Anybody?...... Anybody?...... Can this really be that hard to answer, even if the answer is only "You can't possibly remove it without destroying it".

Surely someone has either tried to remove it and failed (but will know why) or has removed it successfully and is keeping the secret close to his vest to extort the rest of us as our door trim looks crappier and crappier by the month. I keep expecting a PM saying "Put 20 used $100 bills with random serial numbers in a ....."

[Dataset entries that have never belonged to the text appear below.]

lemma pv_lenA (polynomials : List Int) (M : Int)
    (hm : ∀ p ∈ polynomials, PySem.Str.len (PySem.Int.toStr p) ≤ M) :
    ((polynomials.map (fun p => (PySem.Str.zfill (PySem.Int.toStr p) M).toList)).flatten).length
      = polynomials.length * M.toNat := by
  induction polynomials with
  | nil => simp
  | cons x xs ih =>
    have hx := hm x (by simp)
    have hxs : ∀ p ∈ xs, PySem.Str.len (PySem.Int.toStr p) ≤ M := fun p hp => hm p (by simp [hp])
    have hlen : (PySem.Int.toStr x).toList.length ≤ M.toNat := by
      have h1 : PySem.Str.len (PySem.Int.toStr x) = ((PySem.Int.toStr x).toList.length : Int) := rfl
      have h2 := pv_toStr_len_pos x
      rw [h1] at hx
      omega
    simp only [List.map_cons, List.flatten_cons, List.length_append, ih hxs]
    rw [PySem.Str.toList_zfill, PySem.Chars.length_zfill]
    simp only [String.length_toList] at hlen ⊢
    rw [Nat.max_eq_right hlen]
    simp [List.length_cons]
    ring

-- the two character sequences agree on any prefix inside the leading nonnegative blocks
lemma pv_take_eq (polynomials : List Int) (M : Int)
    (hm : ∀ p ∈ polynomials, PySem.Str.len (PySem.Int.toStr p) ≤ M) (j : Nat)
    (hj : j ≤ (polynomials.takeWhile (fun p => decide (0 ≤ p))).length * M.toNat) :
    (((polynomials.map (fun p => (PySem.Str.zfill (PySem.Int.toStr p) M).toList)).flatten).take j)
      = (((polynomials.map (fun p => (pvBlock p M.toNat []).reverse)).flatten).take j) := by
  set tw := polynomials.takeWhile (fun p => decide (0 ≤ p)) with htw
  set rest := polynomials.dropWhile (fun p => decide (0 ≤ p)) with hrest
  have hsplit : tw ++ rest = polynomials := List.takeWhile_append_dropWhile
  have hmemtw : ∀ p ∈ tw, p ∈ polynomials := by
    intro p hp; rw [← hsplit]; exact List.mem_append_left _ hp
  have hAB : tw.map (fun p => (PySem.Str.zfill (PySem.Int.toStr p) M).toList)
      = tw.map (fun p => (pvBlock p M.toNat []).reverse) := by
    apply List.map_congr_left
    intro p hp
    have hpos : 0 ≤ p := by
      have := List.mem_takeWhile_imp hp
      simpa using this
    exact pv_block_zfill p hpos M (hm p (hmemtw p hp))
  have hlen : ((tw.map (fun p => (pvBlock p M.toNat []).reverse)).flatten).length
      = tw.length * M.toNat := pv_lenB tw M.toNat
  conv_lhs => rw [← hsplit]
  conv_rhs => rw [← hsplit]
  rw [List.map_append, List.map_append, List.flatten_append, List.flatten_append, hAB]
  rw [List.take_append_of_le_length (by rw [hlen]; exact hj),
      List.take_append_of_le_length (by rw [hlen]; exact hj)]

-- ===== VERDICT (by name: the statement is the Claim_ definition above) =====
theorem merge_polynomials_to_integer_spec : Claim_equal_merge_polynomials_to_integer := by
  intro polynomials padding_zeros hdom hpre
  rcases hpre with ⟨hne, hpre⟩
  have hdom' : ∀ p ∈ polynomials, -2147483648 ≤ p ∧ p ≤ 2147483648 := by
    unfold Dom_merge_polynomials_to_integer at hdom
    simp [List.all_eq_true, pvDomInt] at hdom
    intro p hp
    exact (hdom.1 p hp)
  unfold Spec_merge_polynomials_to_integer
  unfold merge_polynomials_to_integer merge_polynomials_to_integer_alt
  set M : Int := (PySem.List.max? (polynomials.map (fun poly => PySem.Str.len (PySem.Int.toStr poly))) id).getD 0 with hM
  -- M bounds every element's str length, and M ≤ 11 within Dom_
  obtain ⟨Mv, hMv, hMvmem⟩ := pv_max?_isSome
      (polynomials.map (fun poly => PySem.Str.len (PySem.Int.toStr poly))) id (by simpa using hne)
  have hMeq : M = Mv := by rw [hM, hMv]; rfl
  have hmax : ∀ p ∈ polynomials, PySem.Str.len (PySem.Int.toStr p) ≤ M := by
    intro p hp
    have := PySem.List.max?_isMax hMv (PySem.Str.len (PySem.Int.toStr p))
      (by simp only [List.mem_map]; exact ⟨p, hp, rfl⟩)
    rw [hMeq]; simpa using this
  have hM11 : M ≤ 11 := by
    rw [hMeq]
    simp only [List.mem_map] at hMvmem
    obtain ⟨p, hp, hpe⟩ := hMvmem
    have h1 : PySem.Str.len (PySem.Int.toStr p) = ((PySem.Int.toStr p).toList.length : Int) := rfl
    have := pv_toStr_len_le p (hdom' p hp)
    rw [← hpe, h1]
    omega
  have hM1 : 1 ≤ M := by
    rcases List.exists_mem_of_ne_nil polynomials hne with ⟨p0, hp0⟩
    have h1 : PySem.Str.len (PySem.Int.toStr p0) = ((PySem.Int.toStr p0).toList.length : Int) := rfl
    have h2 := pv_toStr_len_pos p0
    have := hmax p0 hp0
    rw [h1] at this
    omega
  -- the two full character sequences as flattened block lists
  set fA : Int → List Char := fun p => (PySem.Str.zfill (PySem.Int.toStr p) M).toList with hfA
  set fB : Int → List Char := fun p => (pvBlock p M.toNat []).reverse with hfB
  set ns : String := PySem.Str.join "" (polynomials.map (fun poly => PySem.Str.zfill (PySem.Int.toStr poly) M)) with hns
  set cb : List Char := polynomials.foldl (fun acc poly => acc ++ (pvBlock poly M.toNat []).reverse) [] with hcb
  have hnsl : ns.toList = (polynomials.map fA).flatten := by
    rw [hns, PySem.Str.toList_join]
    have hsep : ("" : String).toList = ([] : List Char) := rfl
    rw [hsep, pv_join_nil_flatten, List.map_map]
    rfl
  have hcbl : cb = (polynomials.map fB).flatten := by
    rw [hcb, PySem.List.foldl_append_eq_flatMap fB polynomials []]
    simp [List.flatMap]
  have hlA : ns.toList.length = polynomials.length * M.toNat := by
    rw [hnsl]; exact pv_lenA polynomials M hmax
  have hlB : cb.length = polynomials.length * M.toNat := by
    rw [hcbl]; exact pv_lenB polynomials M.toNat
  -- takeWhile bookkeeping for the truncation argument
  set tw := polynomials.takeWhile (fun p => decide (0 ≤ p)) with htwdef
  have htws : tw ++ polynomials.dropWhile (fun p => decide (0 ≤ p)) = polynomials :=
    List.takeWhile_append_dropWhile
  have htwlen : tw.length ≤ polynomials.length := by
    conv_rhs => rw [← htws]
    simp
  have hneg_bound : tw.length < polynomials.length →
      11 * ((polynomials.length : Int) - (tw.length : Int)) ≤ padding_zeros := by
    intro hlt
    have hdw : ∀ (l : List Int) (r : Int) (t : List Int),
        List.dropWhile (fun p => decide (0 ≤ p)) l = r :: t → ¬ 0 ≤ r := by
      intro l
      induction l with
      | nil => intro r t h; simp [List.dropWhile] at h
      | cons x xs ih =>
        intro r t h
        rw [List.dropWhile_cons] at h
        split at h
        · exact ih r t h
        · rename_i hx
          obtain ⟨rfl, rfl⟩ := List.cons.inj h
          simpa using hx
    rcases hrest : polynomials.dropWhile (fun p => decide (0 ≤ p)) with _ | ⟨r, t⟩
    · rw [hrest] at htws; simp at htws; rw [htws] at hlt; omega
    · have hrneg : ¬ 0 ≤ r := hdw polynomials r t hrest
      have hpoly : polynomials = tw ++ r :: t := by rw [← htws, hrest]
      have hidx : polynomials[tw.length]'hlt = r := by
        have hge := List.getElem_of_eq hpoly hlt
        rw [hge, List.getElem_append_right (Nat.le_refl _)]
        simp
      rcases hpre tw.length hlt with h | h
      · rw [hidx] at h; exact absurd h hrneg
      · exact h
  -- the (possibly sliced) character sequences agree
  have hslice : (if padding_zeros > 0 then PySem.Str.slice ns none (some (-padding_zeros)) else ns).toList
      = (if padding_zeros > 0 then PySem.List.slice cb none (some (-padding_zeros)) else cb) := by
    split
    · rename_i hpz
      have hk : padding_zeros = (padding_zeros.toNat : Int) := by omega
      have hkpos : 0 < padding_zeros.toNat := by omega
      have e1 : (PySem.Str.slice ns none (some (-padding_zeros))).toList
          = PySem.List.slice ns.toList none (some (-padding_zeros)) := by
        simp [PySem.Str.slice]
      rw [e1, hk, PySem.List.slice_to_neg_natCast ns.toList padding_zeros.toNat hkpos,
          PySem.List.slice_to_neg_natCast cb padding_zeros.toNat hkpos]
      rw [hlA, hlB, hnsl, hcbl]
      apply pv_take_eq polynomials M hmax
      -- the surviving prefix lies inside the leading nonnegative blocks
      show polynomials.length * M.toNat - padding_zeros.toNat ≤ tw.length * M.toNat
      by_cases hcase : tw.length < polynomials.length
      · have hb := hneg_bound hcase
        have hm11 : M.toNat ≤ 11 := by omega
        have h1 : M.toNat * (polynomials.length - tw.length) ≤ 11 * (polynomials.length - tw.length) :=
          Nat.mul_le_mul_right _ hm11
        have h2 : 11 * (polynomials.length - tw.length) ≤ padding_zeros.toNat := by omega
        have e : polynomials.length * M.toNat
            = tw.length * M.toNat + M.toNat * (polynomials.length - tw.length) := by
          rw [Nat.mul_comm M.toNat (polynomials.length - tw.length), ← Nat.add_mul]
          congr 1
          omega
        omega
      · have hteq : tw.length = polynomials.length := by omega
        rw [hteq]
        omega
    · -- padding_zeros ≤ 0: Pre_ forces every element nonnegative, full equality
      rename_i hpz
      have hall : tw.length = polynomials.length := by
        by_contra h
        have hlt : tw.length < polynomials.length := by omega
        have := hneg_bound hlt
        have : (0 : Int) < 11 * ((polynomials.length : Int) - (tw.length : Int)) := by
          have : (tw.length : Int) < (polynomials.length : Int) := by exact_mod_cast hlt
          omega
        omega
      have := pv_take_eq polynomials M hmax (polynomials.length * M.toNat)
        (by rw [hall])
      rw [hnsl, hcbl]
      calc (polynomials.map fA).flatten
          = ((polynomials.map fA).flatten).take (polynomials.length * M.toNat) := by
            rw [List.take_of_length_le]
            rw [← hnsl, hlA]
        _ = ((polynomials.map fB).flatten).take (polynomials.length * M.toNat) := this
        _ = (polynomials.map fB).flatten := by
            rw [List.take_of_length_le]
            rw [← hcbl, hlB]
  set ns' := if padding_zeros > 0 then PySem.Str.slice ns none (some (-padding_zeros)) else ns
  set cb' := if padding_zeros > 0 then PySem.List.slice cb none (some (-padding_zeros)) else cb
  have hlen : PySem.Str.len ns' = (ns'.toList.length : Int) := rfl
  have hof : PySem.Int.ofStr? ns' = PySem.Int.ofChars? ns'.toList := rfl
  show (if PySem.Str.len ns' = 0 then (0 : Int) else (PySem.Int.ofStr? ns').getD 0)
      = (if cb' = [] then (0 : Int) else (PySem.Int.ofChars? cb').getD 0)
  rw [hlen, hof, hslice]
  by_cases hz : cb' = []
  · simp [hz]
  · rw [if_neg (by simpa [List.length_eq_zero_iff] using hz), if_neg hz]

So far, tuggertoy's answer has been as good as any. (Totally useless, but as good as any...... 😀)
 
It appears the wood trim is glued in place and cannot be easily removed without causing damage. If you really cannot wait to refinish your teak, you might consider removing the door to take the whole door to your garage. It appears the door can be easily removed by removing the lower trim piece - just a few screws. I have not tried it. You will still have the difficulties you mentioned earlier, but at least you will be warm in your garage. I wish I had a garage. My wife gets upset when I do that kind of work in the den in the winter time.
 
"It appears the wood trim is glued in place and cannot be easily removed without causing damage."
That is my current opinion too. It appears there may be small patches of adhesive, looking almost like double-faced tape, and I was hoping someone might know if cutting those would free it.

"If you really cannot wait to refinish your teak, you might consider removing the door....."

That is my fall-back position but I think if I do that I will wait for warmer weather, put the door face down on a pair of horses, and work so any runoff will fall to the ground (or, unfortunately, me) instead of running down the fibreglass or the window.

Thanks for weighing-in.
 
I thought I saw adhesive all the way around the wood trim on my door forming a seal. Upon closer inspection, it appears to be clear silicon. Why don't you give Andrew a call to find out how it is assembled. If the trim is attached with double sided tape and sealed with silicon, then it may be easy to remove.
 
Andrew is out of the office this week setting up the Seattle Boat Show. I checked with the guys in the shop. They recommend refinishing the teak around the window in place. There is a high probability that the teak will break into pieces if you try to remove it. There is also a chance the glass will break. They were talking from experience.

Ranger Jeff
 
Thanks Jeff. I guess that answers the question.
 
Yes, indeed, thanks Jeff.
 
I think I got it thanks to all..in a few weeks when the chance of rain diminishes, the bottom strip under the door comes off, the whole door comes to the garage, and a careful, yet warm, refinishing begins. I am using Deks Olje for the first time and according to the instructions, it will take a few days to do this. Meanwhile "TUGGER" stays in her berth with an open cabin, yet good neighbors.